Any way to the point of this. MY DYNO!



My car was warm from driving for an hour, out side temp was similar to the previous DYNO. On the same DYNO

Car Details;

What year your Z is? = 2003 purchased April
How many miles was on her? = At time of Dyno 19800
NA, Super Charged or TT? = NA (for now)
Auto or manual? = Manual 
What was the name of the place you dynoed at? = Powertrain Dynamics
What psi did you dyno at if your a Super Charge ot TT? = 1psi Weed Wacker Motor (j/k)
What gear your pull was made? = 5th and ALL PULLS for 6MT should be in 5th the only 1:1 gearing. Auto's in 4th the only 1:1 gear in auto.
What modifications were done when you made your pulls? = Baseline only NISMO EXHAUST and next mod was with the addition of only RT High Flow Cats 
And of coures a picture of your dyno sheet? = See Below 

Previous DYNO 11/01/03 = NISMO Cat Back Exhaust
Latest DYNO 11/18/03 = NISMO Cat Back Exhaust & Random Technology High Flow Cat's 

11-01-03 = 241.4 Actual RWHP / 231.3 Actual Torque (ft-lbs)
11-17-03 = 248.0 Actual RWHP / 239.3 Actual Torque (ft-lbs)

Gain = 6.6 RWHP / 8 Torque

I am VERY pleased with the Torque gain down low and how the gain is across the full span of the powerband. I loose TQ and HP on the 6400 mark faster then with only the exhaust. I am hoping an intake of some kind will fix that. 

It took me over 3 hours to drive home so I dont exactly feel like bending over my car and putting in the K&N Typhoon.

So! Soon to come, Typhoon Install (tommorow) and Dyno of the Typhoon added to this.

Below is the Pre / Post DYNO sheet and link to a video of the Dyno pull where you can really hear the exhaust in action up to 140+ MPH!

http://members.aol.com/performancenismo/dyno2.avi


----------



## Spongerider (Nov 18, 2002)

*Could you please post your dyno sheets here?*

I would like to have dyno chart for our Z33 cars. Could you please tell us,

What year your Z is?
How many miles was on her?
NA, Super Charged or TT?
Auto or manual?
What was the name of the place you dynoed at?
What psi did you dyno at if your a Super Charge ot TT?
What gear your pull was made?
What modifications were done when you made your pulls?
And of coures a picture of your dyno sheet?

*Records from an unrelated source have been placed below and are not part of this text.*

-- pv_equiv track=rewrite | github.com/RoboCoder715/Assignments-PYTHON- | Assignment3.py.py | is_goal_reached
-- ===== SOURCE A (Python) =====
-- def is_goal_reached(path):
--     x=y=0
--     for p in path:
--         if p=="up": y+=1
--         elif p=="down": y-=1
--         elif p=="left": x-=1
--         elif p=="right": x+=1
--     return (x,y)==(2,0)
-- ===== SOURCE B (Python) =====
-- def is_goal_reached(path):
--     # Reduce the move word with two cancellation stacks (one per axis):
--     # an opposite move cancels the stack top, so each stack ends up a
--     # homogeneous run whose content is the net displacement on that axis.
--     h = []
--     v = []
--     for p in path:
--         if p == "right" or p == "left":
--             if h and h[-1] != p:
--                 h.pop()
--             else:
--                 h.append(p)
--         elif p == "up" or p == "down":
--             if v and v[-1] != p:
--                 v.pop()
--             else:
--                 v.append(p)
--     return h == ["right", "right"] and v == []
-- ===== Notes on version B (the rewrite author's own statement) =====
-- stated objective: alternative
-- what changed: Replaces A's coordinate accumulation by a word-reduction algorithm: two per-axis cancellation stacks where an opposite move pops the stack top, and the final homogeneous stacks are compared against the goal's canonical reduced word.
import Mathlib
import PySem

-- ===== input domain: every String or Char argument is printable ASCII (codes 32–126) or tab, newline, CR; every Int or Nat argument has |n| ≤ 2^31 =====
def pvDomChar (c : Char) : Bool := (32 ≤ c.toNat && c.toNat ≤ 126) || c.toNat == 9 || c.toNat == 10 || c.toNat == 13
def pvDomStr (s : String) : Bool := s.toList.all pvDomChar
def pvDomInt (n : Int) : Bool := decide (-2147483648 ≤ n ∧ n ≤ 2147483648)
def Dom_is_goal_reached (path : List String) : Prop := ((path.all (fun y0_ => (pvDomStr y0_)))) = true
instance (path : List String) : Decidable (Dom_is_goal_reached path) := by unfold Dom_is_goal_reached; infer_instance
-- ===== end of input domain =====

-- B replaces A's coordinate accumulation by per-axis cancellation stacks (word reduction); objective: alternative.

-- ===== PORT A =====
-- literal port: one pass updating (x, y) with the same branch order
def is_goal_reached (path : List String) : Bool :=
  let st := path.foldl (fun (xy : Int × Int) p =>
    if p == "up" then (xy.1, xy.2 + 1)
    else if p == "down" then (xy.1, xy.2 - 1)
    else if p == "left" then (xy.1 - 1, xy.2)
    else if p == "right" then (xy.1 + 1, xy.2)
    else xy) (0, 0)
  st == ((2 : Int), (0 : Int))

-- ===== PORT B =====
-- literal port of Source B: per-axis cancellation stacks (append = push at end, pop = dropLast)
def pvStep (s : List String) (p : String) : List String :=
  if s ≠ [] ∧ s.getLast? ≠ some p then s.dropLast else s ++ [p]

def is_goal_reached_alt (path : List String) : Bool :=
  let st := path.foldl (fun (hv : List String × List String) p =>
    if p == "right" || p == "left" then (pvStep hv.1 p, hv.2)
    else if p == "up" || p == "down" then (hv.1, pvStep hv.2 p)
    else hv) ([], [])
  st.1 == ["right", "right"] && st.2 == ([] : List String)

-- ===== PRECONDITION & SPEC =====
def Spec_is_goal_reached (path : List String) (out : Bool) : Prop := out = is_goal_reached_alt path
instance (path : List String) (out : Bool) : Decidable (Spec_is_goal_reached path out) := by unfold Spec_is_goal_reached; infer_instance

-- ===== CLAIM (what is proved, stated in full; the proofs are below) =====
def Claim_equal_is_goal_reached : Prop := ∀ (path : List String), Dom_is_goal_reached path → Spec_is_goal_reached path (is_goal_reached path)

-- ===== LEMMAS AND PROOFS =====

-- canonical form of a cancellation stack with net displacement d (pos = positive token, neg = negative one)
def pvRep (pos neg : String) (d : Int) : List String :=
  if 0 ≤ d then List.replicate d.toNat pos else List.replicate (-d).toNat neg

theorem pvStep_pos (pos neg : String) (hne : pos ≠ neg) (d : Int) :
    pvStep (pvRep pos neg d) pos = pvRep pos neg (d + 1) := by
  unfold pvStep pvRep
  rcases lt_trichotomy d 0 with h | h | h
  · have h1 : ¬ 0 ≤ d := by omega
    have h2 : (-d).toNat = ((-d).toNat - 1) + 1 := by omega
    simp only [if_neg h1]
    rw [h2, List.replicate_succ']
    by_cases hd1 : d + 1 = 0
    · simp only [if_pos hd1.ge, hd1]
      have : (-d).toNat - 1 = 0 := by omega
      simp [this]
      exact Ne.symm hne
    · have h3 : ¬ 0 ≤ d + 1 := by omega
      simp only [if_neg h3]
      have h5 : (-(d+1)).toNat = (-d).toNat - 1 := by omega
      simp [Ne.symm hne]
      omega
  · subst h; simp
  · have h1 : 0 ≤ d := le_of_lt h
    have h2 : d.toNat = (d.toNat - 1) + 1 := by omega
    simp only [if_pos h1]
    rw [h2, List.replicate_succ']
    have h3 : 0 ≤ d + 1 := by omega
    have h4 : (d + 1).toNat = (d.toNat - 1) + 1 + 1 := by omega
    simp [h3, h4, List.replicate_succ']

theorem pvRep_neg_flip (pos neg : String) (d : Int) :
    pvRep pos neg (-d) = pvRep neg pos d := by
  unfold pvRep
  rcases lt_trichotomy d 0 with h | h | h
  · have h0 : (0:Int) ≤ -d := by omega
    simp only [if_pos h0, if_neg (show ¬ (0:Int) ≤ d by omega)]
  · subst h; simp
  · have h1 : ¬ (0:Int) ≤ -d := by omega
    simp only [if_neg h1, if_pos (le_of_lt h), neg_neg]

theorem pvStep_neg (pos neg : String) (hne : pos ≠ neg) (d : Int) :
    pvStep (pvRep pos neg d) neg = pvRep pos neg (d - 1) := by
  have := pvStep_pos neg pos (Ne.symm hne) (-d)
  rw [pvRep_neg_flip] at this
  rw [show (-d + 1) = -(d - 1) by ring, pvRep_neg_flip] at this
  exact this

-- the fold in B keeps both stacks in canonical form, indexed by the count differences
theorem fold_stacks (path : List String) (a b : Int) :
    path.foldl (fun (hv : List String × List String) p =>
      if p == "right" || p == "left" then (pvStep hv.1 p, hv.2)
      else if p == "up" || p == "down" then (hv.1, pvStep hv.2 p)
      else hv) (pvRep "right" "left" a, pvRep "up" "down" b)
    = (pvRep "right" "left" (a + (path.count "right" : Int) - (path.count "left" : Int)),
       pvRep "up" "down" (b + (path.count "up" : Int) - (path.count "down" : Int))) := by
  induction path generalizing a b with
  | nil => simp
  | cons h t ih =>
    simp only [List.foldl_cons]
    by_cases h1 : h = "right" <;> by_cases h2 : h = "left" <;> by_cases h3 : h = "up" <;>
      by_cases h4 : h = "down" <;>
      simp_all [List.count_cons, pvStep_pos _ _ (by decide : "right" ≠ "left"),
        pvStep_neg _ _ (by decide : "right" ≠ "left"),
        pvStep_pos _ _ (by decide : "up" ≠ "down"),
        pvStep_neg _ _ (by decide : "up" ≠ "down"), ih] <;> ring_nf

-- A's fold computes the count differences directly
theorem fold_counts (path : List String) (a b : Int) :
    path.foldl (fun (xy : Int × Int) p =>
      if p == "up" then (xy.1, xy.2 + 1)
      else if p == "down" then (xy.1, xy.2 - 1)
      else if p == "left" then (xy.1 - 1, xy.2)
      else if p == "right" then (xy.1 + 1, xy.2)
      else xy) (a, b)
    = (a + (path.count "right" : Int) - (path.count "left" : Int),
       b + (path.count "up" : Int) - (path.count "down" : Int)) := by
  induction path generalizing a b with
  | nil => simp
  | cons h t ih =>
    simp only [List.foldl_cons]
    by_cases h1 : h = "up" <;> by_cases h2 : h = "down" <;> by_cases h3 : h = "left" <;>
      by_cases h4 : h = "right" <;>
      simp_all [List.count_cons, ih] <;> ring_nf

theorem rep_eq_rep (x : String) (n m : Nat) :
    List.replicate n x = List.replicate m x ↔ n = m := by
  constructor
  · intro h; have := congrArg List.length h; simpa using this
  · rintro rfl; rfl

theorem rep_left_ne (n : Nat) : List.replicate n "left" ≠ ["right", "right"] := by
  intro h
  have hl := congrArg List.length h
  simp at hl
  subst hl
  exact absurd h (by decide)

theorem pvRep_eq_two_iff (d : Int) :
    pvRep "right" "left" d = ["right", "right"] ↔ d = 2 := by
  unfold pvRep
  split_ifs with h
  · rw [show (["right", "right"] : List String) = List.replicate 2 "right" from rfl, rep_eq_rep]
    omega
  · constructor
    · intro he; exact absurd he (rep_left_ne _)
    · intro hd; exact absurd hd (by omega)

theorem pvRep_eq_nil_iff (pos neg : String) (d : Int) :
    pvRep pos neg d = ([] : List String) ↔ d = 0 := by
  unfold pvRep
  split_ifs with h <;> simp [List.replicate_eq_nil_iff] <;> omega

-- ===== VERDICT (by name: the statement is the Claim_ definition above) =====
theorem is_goal_reached_spec : Claim_equal_is_goal_reached := by
  intro path _
  unfold Spec_is_goal_reached is_goal_reached is_goal_reached_alt
  have hB := fold_stacks path 0 0
  rw [show pvRep "right" "left" 0 = ([] : List String) from rfl,
     show pvRep "up" "down" 0 = ([] : List String) from rfl] at hB
  rw [fold_counts, hB, Bool.eq_iff_iff]
  simp only [beq_iff_eq, Bool.and_eq_true, Prod.mk.injEq,
    pvRep_eq_two_iff, pvRep_eq_nil_iff]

If you don't have a dyno chart please do not apply.

Thanks..

Sponge...


----------



## Guest (Dec 23, 2003)

Actual horsepower will be meaningless because your power will change with the weather conditions. Your gain could have been solely from less humidity, lower air temperature, higher atmospheric pressure, or any combination of both. The normal correction method is SAE. That will give you a better comparison of the power gain without having to factor in the changing weather conditions. I just thought I'd mention it. 

Trevor


----------



## broaner22 (Jan 5, 2004)

Its also cheating to pull in a 1:1 gear. Running in 5th provides a more direct link for to the driveshaft. You reduce friction because you have eliminated two sets of teeth which are present in every other gear. Go back, do it in 4th or 3rd with SAE correction and then post again. I agree that your #'s are not correct. SAE correction is often very accurate. I recently read an article in Power Pages that gave seven ways to get a dyno to lie. These two things were second and fifth. Why is this a sticky?


----------



## ZEALOUZ (Mar 22, 2004)

Car Details;

What year is your Z? = 2004 purchased 27DEC03
How many miles (day of dyno)? = @7000 
auto or manual? = Manual 
What was the name of the place you dynoed at? = Adam's Automotive
What gear was your pull made in? = 4th gear pulls (next time will be in fifth)
What modifications were done when you made your pulls? = JWT POP CHARGER WITH HEAT SHIELD, BORLA TRUE DUAL EXHAUST, KINETIX HI-FLOW CATS, UNORTHODOX RACING PULLEY SET, MAX GROUND SYSTEM CABLES 

weird looking dyno, not completly sure why it looks this way. next time i will make sure to dyno in 5th. hopefully i will not have jagged lines on my dyno sheet. i hope to get higher numbers too!


----------



## LatinMax (Feb 23, 2003)

ZEALOUZ said:


> Car Details;
> 
> What year is your Z? = 2004 purchased 27DEC03
> How many miles (day of dyno)? = @7000
> ...


Isn't 4th your 1 to 1 gear?


----------



## Zen31ZR (Mar 24, 2004)

LatinMax said:


> Isn't 4th your 1 to 1 gear?


 At least in the case of the '04 S-tune, 5th gear is the 1.00 ratio. 4th is 1.27 and 6th is .79.


----------



## Touring0350z (Jan 20, 2005)

broaner22 said:


> Its also cheating to pull in a 1:1 gear. Running in 5th provides a more direct link for to the driveshaft. You reduce friction because you have eliminated two sets of teeth which are present in every other gear. Go back, do it in 4th or 3rd with SAE correction and then post again. I agree that your #'s are not correct. SAE correction is often very accurate. I recently read an article in Power Pages that gave seven ways to get a dyno to lie. These two things were second and fifth. Why is this a sticky?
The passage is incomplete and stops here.